The image below (which was chosen for the cover of the March issue of Biological Psychiatry) shows the hippocampal region from the Ts65Dn mouse model of Down's syndrome, stained by the standard Golgi method to visualize neurons and viewed by light microscopy. Using these types of images, Salehi and colleagues are analyzing the neurons in detail to determine how they are organized and to gain insight into the disease process. A fundamental question is whether the dysfunction of dentate gyrus neurons in Ts65Dn mice is due to degeneration and loss of these neurons themselves, or to the loss of inputs from other regions that project to the dentate gyrus—a process called “de-afferentation” (Millan Sanchez et al., 2012). After using a batch processing program to convert and resize the images taken from a single slice of the hippocampus, a computer program determined how the tens of images obtained fit together by matching the edges of one to another. “If there is any overlap between images, the computer deletes it so that the final image looks completely seamless,” said Salehi. “This allows you to have amazing details on the structure of affected neurons even at low magnification. The high-resolution images collected using this method would allow one to study any region of interest for morphometrical analysis and/or densitometry in relationship to the rest of the brain” he added.

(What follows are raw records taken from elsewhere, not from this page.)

-- pv_equiv track=rewrite | github.com/JoshuaShinkle/COS-120 | LABTESTS/LABTEST1/LT01.py | theWordBeforeEverything
-- ===== SOURCE A (Python) =====
-- def theWordBeforeEverything(string):
--     newString = ""
--     lastWasChar = False
--     for i in range(len(string)):
--         if lastWasChar == False and string[i] != " ":
--             newString += "The Word" + " "
--             newString += string[i]
--         else:
--             newString += string[i]
--
--         if i != len(string) - 1:
--             if string[i] == " " and string[i+1] != " ":
--                 lastWasChar = False
--             else:
--                 lastWasChar = True
--
--     return newString
-- ===== SOURCE B (Python) =====
-- def theWordBeforeEverything(string):
--     return ' '.join(('The Word ' + t) if t else t for t in string.split(' '))
-- ===== Notes on version B (the rewrite author's own statement) =====
-- stated objective: idiomatic
-- what changed: A's per-index loop with a lastWasChar state machine and lookahead at the next character is replaced by the idiomatic split on the space character, map that prepends the fixed prefix to each nonempty token, and a single join.
import Mathlib
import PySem

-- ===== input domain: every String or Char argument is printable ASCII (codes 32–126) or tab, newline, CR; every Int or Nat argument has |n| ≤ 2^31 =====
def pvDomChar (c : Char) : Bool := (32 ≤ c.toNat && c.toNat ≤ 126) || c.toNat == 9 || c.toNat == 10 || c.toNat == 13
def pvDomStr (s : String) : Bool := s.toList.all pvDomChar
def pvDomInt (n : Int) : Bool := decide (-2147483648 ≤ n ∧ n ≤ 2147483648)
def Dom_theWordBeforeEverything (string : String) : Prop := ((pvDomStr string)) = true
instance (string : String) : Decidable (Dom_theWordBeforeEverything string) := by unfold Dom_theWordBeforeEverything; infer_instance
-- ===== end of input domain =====

-- B replaces A's index loop with a character state machine by the idiomatic split-on-space / map / join (objective: idiomatic).

-- ===== PORT A =====
-- the for-loop over range(len(string)): structural recursion over the remaining
-- characters carrying the loop state (newString, lastWasChar); 'i != len(string)-1'
-- becomes 'the remaining tail is nonempty', and string[i+1] is the head of that tail.
def theWordBeforeEverythingGoA : List Char → Bool → List Char → List Char
  | [], _, newString => newString
  | c :: rest, lastWasChar, newString =>
    let newString' :=
      if lastWasChar = false ∧ c ≠ ' ' then
        newString ++ ("The Word" ++ " ").toList ++ [c]
      else
        newString ++ [c]
    let lastWasChar' :=
      match rest with
      | [] => lastWasChar
      | d :: _ => if c = ' ' ∧ d ≠ ' ' then false else true
    theWordBeforeEverythingGoA rest lastWasChar' newString'

def theWordBeforeEverything (string : String) : String :=
  String.ofList (theWordBeforeEverythingGoA string.toList false [])

-- ===== PORT B =====
def theWordBeforeEverything_alt (string : String) : String :=
  PySem.Str.join " "
    ((PySem.Chars.splitOn string.toList [' ']).map
      (fun t => if t = [] then String.ofList t else String.ofList ("The Word ".toList ++ t)))

-- ===== PRECONDITION & SPEC =====
def Spec_theWordBeforeEverything (string : String) (out : String) : Prop := out = theWordBeforeEverything_alt string
instance (string : String) (out : String) : Decidable (Spec_theWordBeforeEverything string out) := by unfold Spec_theWordBeforeEverything; infer_instance

-- ===== CLAIM (what is proved, stated in full; the proofs are below) =====
def Claim_equal_theWordBeforeEverything : Prop := ∀ (string : String), Dom_theWordBeforeEverything string → Spec_theWordBeforeEverything string (theWordBeforeEverything string)

-- ===== LEMMAS AND PROOFS =====

-- proof-side spec of splitting on a single space
def pvSplit1 : List Char → List (List Char)
  | [] => [[]]
  | c :: r =>
    if c = ' ' then [] :: pvSplit1 r
    else
      match pvSplit1 r with
      | [] => [[c]]      -- unreachable: pvSplit1 is never []
      | h :: t => (c :: h) :: t

-- proof-side token transform (List Char level image of B's lambda)
def pvTok (t : List Char) : List Char :=
  if t = [] then t else "The Word ".toList ++ t

theorem pvSplit1_ne_nil (l : List Char) : pvSplit1 l ≠ [] := by
  cases l with
  | nil => simp [pvSplit1]
  | cons c r =>
    simp only [pvSplit1]
    split_ifs
    · simp
    · cases h : pvSplit1 r <;> simp

theorem splitOn_go_space (fuel : Nat) :
    ∀ (l cur : List Char) (accr : List (List Char)), l.length < fuel →
    PySem.Chars.splitOn.go [' '] fuel l cur accr =
      accr.reverse ++
        (match pvSplit1 l with
         | [] => []
         | h :: t => (cur.reverse ++ h) :: t) := by
  induction fuel with
  | zero => intro l cur accr h; omega
  | succ n ih =>
    intro l cur accr h
    cases l with
    | nil =>
      simp [PySem.Chars.splitOn.go, pvSplit1]
    | cons c rest =>
      by_cases hc : c = ' '
      · subst hc
        rw [PySem.Chars.splitOn.go]
        have hpre : [' '].isPrefixOf (' ' :: rest) = true := by simp [List.isPrefixOf]
        rw [if_pos hpre]
        simp only [List.length_cons, List.length_nil, List.drop_succ_cons, List.drop_zero]
        rw [ih rest [] (cur.reverse :: accr) (by simpa using Nat.lt_of_succ_lt_succ h)]
        rcases hsp : pvSplit1 rest with _ | ⟨hh, tt⟩
        · exact absurd hsp (pvSplit1_ne_nil rest)
        · simp [pvSplit1, hsp]
      · rw [PySem.Chars.splitOn.go]
        have hpre : [' '].isPrefixOf (c :: rest) = false := by
          simp [List.isPrefixOf]; exact fun h' => hc h'.symm
        rw [if_neg (by simp [hpre])]
        rw [ih rest (c :: cur) accr (by simpa using Nat.lt_of_succ_lt_succ h)]
        rcases hsp : pvSplit1 rest with _ | ⟨hh, tt⟩
        · exact absurd hsp (pvSplit1_ne_nil rest)
        · simp [pvSplit1, hsp, hc]

theorem splitOn_space_eq (l : List Char) :
    PySem.Chars.splitOn l [' '] = pvSplit1 l := by
  rw [PySem.Chars.splitOn]
  rw [splitOn_go_space (l.length + 1) l [] [] (by omega)]
  rcases hsp : pvSplit1 l with _ | ⟨hh, tt⟩
  · exact absurd hsp (pvSplit1_ne_nil l)
  · simp

theorem goA_acc (l : List Char) (b : Bool) (acc : List Char) :
    theWordBeforeEverythingGoA l b acc = acc ++ theWordBeforeEverythingGoA l b [] := by
  induction l generalizing b acc with
  | nil => simp [theWordBeforeEverythingGoA]
  | cons c rest ih =>
    simp only [theWordBeforeEverythingGoA]
    split_ifs <;> (conv_rhs => rw [ih]) <;> (conv_lhs => rw [ih]) <;>
      simp [List.append_assoc]

theorem join_cons_append (sep p q : List Char) (xs : List (List Char)) :
    PySem.Chars.join sep ((p ++ q) :: xs) = p ++ PySem.Chars.join sep (q :: xs) := by
  cases xs with
  | nil => simp [PySem.Chars.join_singleton]
  | cons y ys =>
    rw [PySem.Chars.join_cons_cons, PySem.Chars.join_cons_cons]
    simp [List.append_assoc]

theorem goA_cons_space (rest : List Char) (b : Bool) :
    theWordBeforeEverythingGoA (' ' :: rest) b [] =
      ' ' :: theWordBeforeEverythingGoA rest
        (match rest with
         | [] => b
         | d :: _ => if d ≠ ' ' then false else true) [] := by
  simp only [theWordBeforeEverythingGoA]
  rw [if_neg (by simp)]
  rw [goA_acc]
  cases rest <;> simp

theorem goA_cons_nonspace (c : Char) (rest : List Char) (b : Bool) (hc : c ≠ ' ') :
    theWordBeforeEverythingGoA (c :: rest) b [] =
      (if b = false then ("The Word" ++ " ").toList ++ [c] else [c]) ++
        theWordBeforeEverythingGoA rest
          (match rest with
           | [] => b
           | _ :: _ => true) [] := by
  simp only [theWordBeforeEverythingGoA]
  cases b with
  | false =>
    rw [if_pos ⟨rfl, hc⟩, goA_acc]
    simp only [List.nil_append]
    congr 1
    cases rest with
    | nil => rfl
    | cons d r' => simp [hc]
  | true =>
    rw [if_neg (by simp), goA_acc]
    simp only [List.nil_append]
    rw [if_neg (by simp)]
    congr 1
    cases rest with
    | nil => rfl
    | cons d r' => simp [hc]

theorem goA_main (l : List Char) :
    theWordBeforeEverythingGoA l false [] =
      PySem.Chars.join [' '] ((pvSplit1 l).map pvTok) ∧
    theWordBeforeEverythingGoA l true [] =
      PySem.Chars.join [' ']
        ((pvSplit1 l).headI :: ((pvSplit1 l).tail.map pvTok)) := by
  induction l with
  | nil =>
    constructor <;>
      simp [theWordBeforeEverythingGoA, pvSplit1, pvTok, PySem.Chars.join_singleton]
  | cons c rest ih =>
    obtain ⟨ih1, ih2⟩ := ih
    by_cases hc : c = ' '
    · subst hc
      rw [goA_cons_space, goA_cons_space]
      cases rest with
      | nil =>
        constructor <;>
          simp [theWordBeforeEverythingGoA, pvSplit1, pvTok,
            PySem.Chars.join_cons_cons, PySem.Chars.join_singleton]
      | cons d r' =>
        simp only []
        rcases hsp : pvSplit1 (d :: r') with _ | ⟨h, t⟩
        · exact absurd hsp (pvSplit1_ne_nil _)
        by_cases hd : d = ' '
        · subst hd
          rcases hsp' : pvSplit1 r' with _ | ⟨h', t'⟩
          · exact absurd hsp' (pvSplit1_ne_nil _)
          have hsplit : pvSplit1 (' ' :: r') = [] :: h' :: t' := by simp [pvSplit1, hsp']
          have hsplit2 : pvSplit1 (' ' :: ' ' :: r') = [] :: [] :: h' :: t' := by
            simp [pvSplit1, hsp']
          rw [hsplit] at ih1 ih2
          rw [if_neg (by simp), hsplit2]
          constructor <;>
            simp [pvTok, PySem.Chars.join_cons_cons] at ih2 ⊢ <;> simp [ih2]
        · have hsplit2 : pvSplit1 (' ' :: d :: r') = [] :: h :: t := by
            rw [pvSplit1, if_pos rfl, hsp]
          rw [if_pos hd, hsplit2]
          rw [hsp] at ih1
          constructor <;>
            simp [pvTok, PySem.Chars.join_cons_cons, ih1]
    · rw [goA_cons_nonspace _ _ _ hc, goA_cons_nonspace _ _ _ hc]
      cases rest with
      | nil =>
        constructor <;>
          simp [theWordBeforeEverythingGoA, pvSplit1, hc, pvTok,
            PySem.Chars.join_singleton]
      | cons d r' =>
        simp only []
        rcases hsp : pvSplit1 (d :: r') with _ | ⟨h, t⟩
        · exact absurd hsp (pvSplit1_ne_nil _)
        have hsplit : pvSplit1 (c :: d :: r') = (c :: h) :: t := by
          rw [pvSplit1, if_neg hc, hsp]
        rw [hsp] at ih2
        simp only [List.headI, List.tail] at ih2
        rw [hsplit]
        constructor
        · rw [if_pos trivial]
          have hTok : pvTok (c :: h) = (("The Word" ++ " ").toList ++ [c]) ++ h := by
            simp [pvTok]
          simp only [List.map_cons, hTok, join_cons_append]
          simp [ih2]
        · rw [if_neg (by simp)]
          simp only [List.headI, List.tail]
          rw [show ((c :: h : List Char)) = [c] ++ h from rfl, join_cons_append]
          simp [ih2]

-- ===== VERDICT (by name: the statement is the Claim_ definition above) =====
theorem theWordBeforeEverything_spec : Claim_equal_theWordBeforeEverything := by
  intro s _
  unfold Spec_theWordBeforeEverything theWordBeforeEverything theWordBeforeEverything_alt
    PySem.Str.join
  rw [(goA_main s.toList).1, splitOn_space_eq]
  congr 1
  rw [show (" ".toList : List Char) = [' '] from rfl]
  congr 1
  rw [List.map_map]
  refine List.map_congr_left ?_
  intro t _
  by_cases ht : t = [] <;> simp [ht, pvTok]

The Hippocampus and Neighboring Regions
Computer-based automatic stitching assembles 34 high-resolution images of the hippocampus of the Ts65Dn mouse model of Down’s syndrome into one big picture. Image credit: Ahmad Salehi

Using another imaging technique, Salehi creates two-dimensional renderings of three-dimensional brain structures, again making use of computer automation. When researchers take images of the brain, some details will inevitably be out of focus and others in focus, depending on how deeply positioned they are in the tissue. This problem can be overcome by taking a video using depth-of-field correction. The video typically generates 30 frames per second, allowing a computer program to sort through and pick out elements that are in different focal planes. “Imagine taking photos of 10 people, and some are close to and some far away from the camera. If you take a video of the whole scene, a computer could then go through frame by frame and determine that person 1 is in focus in frame 3, so it takes that image; person 2 is in focus in frame 5, and so on. The final image has very rich detail,” explained Salehi. “Although the final analysis of objects of interest would certainly be more accurate to be performed in live 3D images, the current method would significantly speed up the process of scanning the whole slice to find the most interesting region for further analysis” he added. These techniques are not new, but automation and growing computing power is making it much faster and easier for researchers to incorporate them in routine studies.—Laura Bonetta and Tom Fagan.